_EXERCISE INSTRUCTIONS:_
The required answer is every line of the data containing the word "attrs".

Collected data
****

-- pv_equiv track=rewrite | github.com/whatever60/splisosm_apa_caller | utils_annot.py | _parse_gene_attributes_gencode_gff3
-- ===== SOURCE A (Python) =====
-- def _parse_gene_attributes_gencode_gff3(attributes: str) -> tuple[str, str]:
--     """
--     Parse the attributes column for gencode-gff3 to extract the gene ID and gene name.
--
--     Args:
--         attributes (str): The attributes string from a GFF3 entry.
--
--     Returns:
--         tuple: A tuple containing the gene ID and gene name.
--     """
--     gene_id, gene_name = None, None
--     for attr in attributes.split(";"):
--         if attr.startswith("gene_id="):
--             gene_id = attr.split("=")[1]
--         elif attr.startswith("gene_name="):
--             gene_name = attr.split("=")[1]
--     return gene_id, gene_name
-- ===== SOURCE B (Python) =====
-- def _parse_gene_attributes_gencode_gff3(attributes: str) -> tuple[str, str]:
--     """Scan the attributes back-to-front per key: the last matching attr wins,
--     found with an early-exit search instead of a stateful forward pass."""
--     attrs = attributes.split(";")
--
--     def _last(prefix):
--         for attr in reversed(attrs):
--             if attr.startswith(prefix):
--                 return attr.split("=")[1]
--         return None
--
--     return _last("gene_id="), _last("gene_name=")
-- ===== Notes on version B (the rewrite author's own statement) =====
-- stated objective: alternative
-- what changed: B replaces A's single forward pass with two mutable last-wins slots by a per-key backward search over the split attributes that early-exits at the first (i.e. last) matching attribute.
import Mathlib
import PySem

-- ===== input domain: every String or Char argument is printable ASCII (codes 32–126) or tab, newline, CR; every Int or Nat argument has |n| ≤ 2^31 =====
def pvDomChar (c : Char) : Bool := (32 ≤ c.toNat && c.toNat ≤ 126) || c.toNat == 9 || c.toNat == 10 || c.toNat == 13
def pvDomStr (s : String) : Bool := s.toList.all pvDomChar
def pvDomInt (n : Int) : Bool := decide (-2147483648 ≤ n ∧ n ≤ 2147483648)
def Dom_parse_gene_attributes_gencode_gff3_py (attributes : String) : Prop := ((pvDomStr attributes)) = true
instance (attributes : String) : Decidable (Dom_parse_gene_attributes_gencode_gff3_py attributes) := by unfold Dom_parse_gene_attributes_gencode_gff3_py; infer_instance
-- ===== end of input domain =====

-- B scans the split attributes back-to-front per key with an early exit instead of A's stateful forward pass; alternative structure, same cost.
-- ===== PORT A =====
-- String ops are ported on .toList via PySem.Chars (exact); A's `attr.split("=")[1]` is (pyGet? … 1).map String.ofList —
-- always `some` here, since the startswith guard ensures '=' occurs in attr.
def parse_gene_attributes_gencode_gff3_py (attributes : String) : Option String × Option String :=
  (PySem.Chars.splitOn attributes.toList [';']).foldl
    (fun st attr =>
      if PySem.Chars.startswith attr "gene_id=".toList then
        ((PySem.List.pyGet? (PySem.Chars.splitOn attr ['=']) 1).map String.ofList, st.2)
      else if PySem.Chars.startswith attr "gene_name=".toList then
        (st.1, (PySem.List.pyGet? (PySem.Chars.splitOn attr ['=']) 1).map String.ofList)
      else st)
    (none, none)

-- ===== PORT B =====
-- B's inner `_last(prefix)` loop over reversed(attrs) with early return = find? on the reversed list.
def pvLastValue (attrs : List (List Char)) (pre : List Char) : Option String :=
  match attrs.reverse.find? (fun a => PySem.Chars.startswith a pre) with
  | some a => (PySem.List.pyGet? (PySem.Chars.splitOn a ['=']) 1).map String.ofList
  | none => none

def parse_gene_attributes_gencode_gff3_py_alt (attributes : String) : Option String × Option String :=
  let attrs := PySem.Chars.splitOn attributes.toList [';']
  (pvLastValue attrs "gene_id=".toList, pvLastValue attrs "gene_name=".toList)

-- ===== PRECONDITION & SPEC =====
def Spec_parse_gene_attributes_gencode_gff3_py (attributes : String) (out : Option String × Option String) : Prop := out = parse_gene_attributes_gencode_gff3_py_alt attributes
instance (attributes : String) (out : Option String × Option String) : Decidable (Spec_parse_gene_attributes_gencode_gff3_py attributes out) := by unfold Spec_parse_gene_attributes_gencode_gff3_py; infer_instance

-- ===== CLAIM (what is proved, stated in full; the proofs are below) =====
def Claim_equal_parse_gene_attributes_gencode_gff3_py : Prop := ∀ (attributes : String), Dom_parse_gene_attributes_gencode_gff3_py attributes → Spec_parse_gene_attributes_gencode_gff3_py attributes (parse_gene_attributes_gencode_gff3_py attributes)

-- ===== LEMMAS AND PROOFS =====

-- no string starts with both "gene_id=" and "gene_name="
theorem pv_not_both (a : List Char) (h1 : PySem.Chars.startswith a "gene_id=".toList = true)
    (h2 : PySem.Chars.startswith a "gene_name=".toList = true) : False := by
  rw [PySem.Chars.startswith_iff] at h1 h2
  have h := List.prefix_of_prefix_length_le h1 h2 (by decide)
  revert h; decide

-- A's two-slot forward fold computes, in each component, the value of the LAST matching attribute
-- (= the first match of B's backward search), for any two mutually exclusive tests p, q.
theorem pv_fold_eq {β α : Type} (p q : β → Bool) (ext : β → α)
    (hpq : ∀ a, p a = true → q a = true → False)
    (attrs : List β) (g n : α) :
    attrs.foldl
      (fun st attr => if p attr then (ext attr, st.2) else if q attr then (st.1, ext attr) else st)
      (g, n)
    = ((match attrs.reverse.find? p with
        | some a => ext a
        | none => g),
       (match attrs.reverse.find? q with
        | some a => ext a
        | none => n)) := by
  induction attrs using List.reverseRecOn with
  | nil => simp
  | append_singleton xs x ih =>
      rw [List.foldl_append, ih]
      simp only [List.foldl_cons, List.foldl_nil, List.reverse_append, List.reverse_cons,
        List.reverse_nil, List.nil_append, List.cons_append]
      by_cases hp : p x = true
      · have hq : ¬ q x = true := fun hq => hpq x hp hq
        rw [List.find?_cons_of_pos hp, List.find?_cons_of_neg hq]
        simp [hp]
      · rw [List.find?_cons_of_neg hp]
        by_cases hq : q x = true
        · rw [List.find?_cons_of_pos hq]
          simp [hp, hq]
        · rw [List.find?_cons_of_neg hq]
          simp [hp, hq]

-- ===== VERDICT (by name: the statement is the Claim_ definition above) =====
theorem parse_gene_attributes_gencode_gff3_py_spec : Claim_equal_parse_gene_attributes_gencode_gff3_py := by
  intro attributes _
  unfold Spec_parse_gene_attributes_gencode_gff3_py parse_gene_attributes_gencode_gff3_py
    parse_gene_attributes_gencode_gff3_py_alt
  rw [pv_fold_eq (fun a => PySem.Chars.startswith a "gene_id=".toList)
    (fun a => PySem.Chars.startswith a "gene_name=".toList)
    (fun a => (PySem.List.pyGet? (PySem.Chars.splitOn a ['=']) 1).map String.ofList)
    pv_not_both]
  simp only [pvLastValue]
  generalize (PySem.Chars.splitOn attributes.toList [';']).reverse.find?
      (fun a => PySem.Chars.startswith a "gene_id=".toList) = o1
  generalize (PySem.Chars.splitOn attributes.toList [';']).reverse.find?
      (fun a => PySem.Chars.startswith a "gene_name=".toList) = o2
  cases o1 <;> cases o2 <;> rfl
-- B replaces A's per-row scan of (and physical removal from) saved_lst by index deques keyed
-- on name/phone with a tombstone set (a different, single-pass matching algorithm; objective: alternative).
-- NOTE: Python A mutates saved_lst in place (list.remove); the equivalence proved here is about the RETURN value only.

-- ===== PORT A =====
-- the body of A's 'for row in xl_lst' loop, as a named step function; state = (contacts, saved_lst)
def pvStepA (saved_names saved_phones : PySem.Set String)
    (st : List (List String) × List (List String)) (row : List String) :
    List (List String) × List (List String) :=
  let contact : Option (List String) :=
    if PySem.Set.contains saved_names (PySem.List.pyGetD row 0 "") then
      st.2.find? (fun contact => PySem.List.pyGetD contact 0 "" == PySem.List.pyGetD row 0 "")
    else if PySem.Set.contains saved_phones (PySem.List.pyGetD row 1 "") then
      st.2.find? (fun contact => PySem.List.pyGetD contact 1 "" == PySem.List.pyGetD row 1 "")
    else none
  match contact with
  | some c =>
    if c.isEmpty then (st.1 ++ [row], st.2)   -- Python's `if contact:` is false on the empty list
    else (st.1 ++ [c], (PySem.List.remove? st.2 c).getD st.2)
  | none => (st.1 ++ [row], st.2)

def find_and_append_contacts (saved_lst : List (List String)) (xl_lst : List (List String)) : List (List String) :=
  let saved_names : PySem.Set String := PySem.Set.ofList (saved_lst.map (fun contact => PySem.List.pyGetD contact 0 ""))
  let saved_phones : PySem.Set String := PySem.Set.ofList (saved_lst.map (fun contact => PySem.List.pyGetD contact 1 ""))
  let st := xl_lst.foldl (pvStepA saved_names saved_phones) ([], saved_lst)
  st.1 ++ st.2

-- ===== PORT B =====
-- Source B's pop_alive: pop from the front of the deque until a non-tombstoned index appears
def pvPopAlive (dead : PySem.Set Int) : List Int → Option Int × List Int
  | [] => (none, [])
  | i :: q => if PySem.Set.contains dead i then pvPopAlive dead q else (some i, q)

****

_ANSWER SPACE:_
--     attrs = attributes.split(";")
--         for attr in reversed(attrs):
-- B's inner `_last(prefix)` loop over reversed(attrs) with early return = find? on the reversed list.
def pvLastValue (attrs : List (List Char)) (pre : List Char) : Option String :=
  match attrs.reverse.find? (fun a => PySem.Chars.startswith a pre) with
  let attrs := PySem.Chars.splitOn attributes.toList [';']
  (pvLastValue attrs "gene_id=".toList, pvLastValue attrs "gene_name=".toList)
    (attrs : List β) (g n : α) :
    attrs.foldl
    = ((match attrs.reverse.find? p with
       (match attrs.reverse.find? q with
  induction attrs using List.reverseRecOn with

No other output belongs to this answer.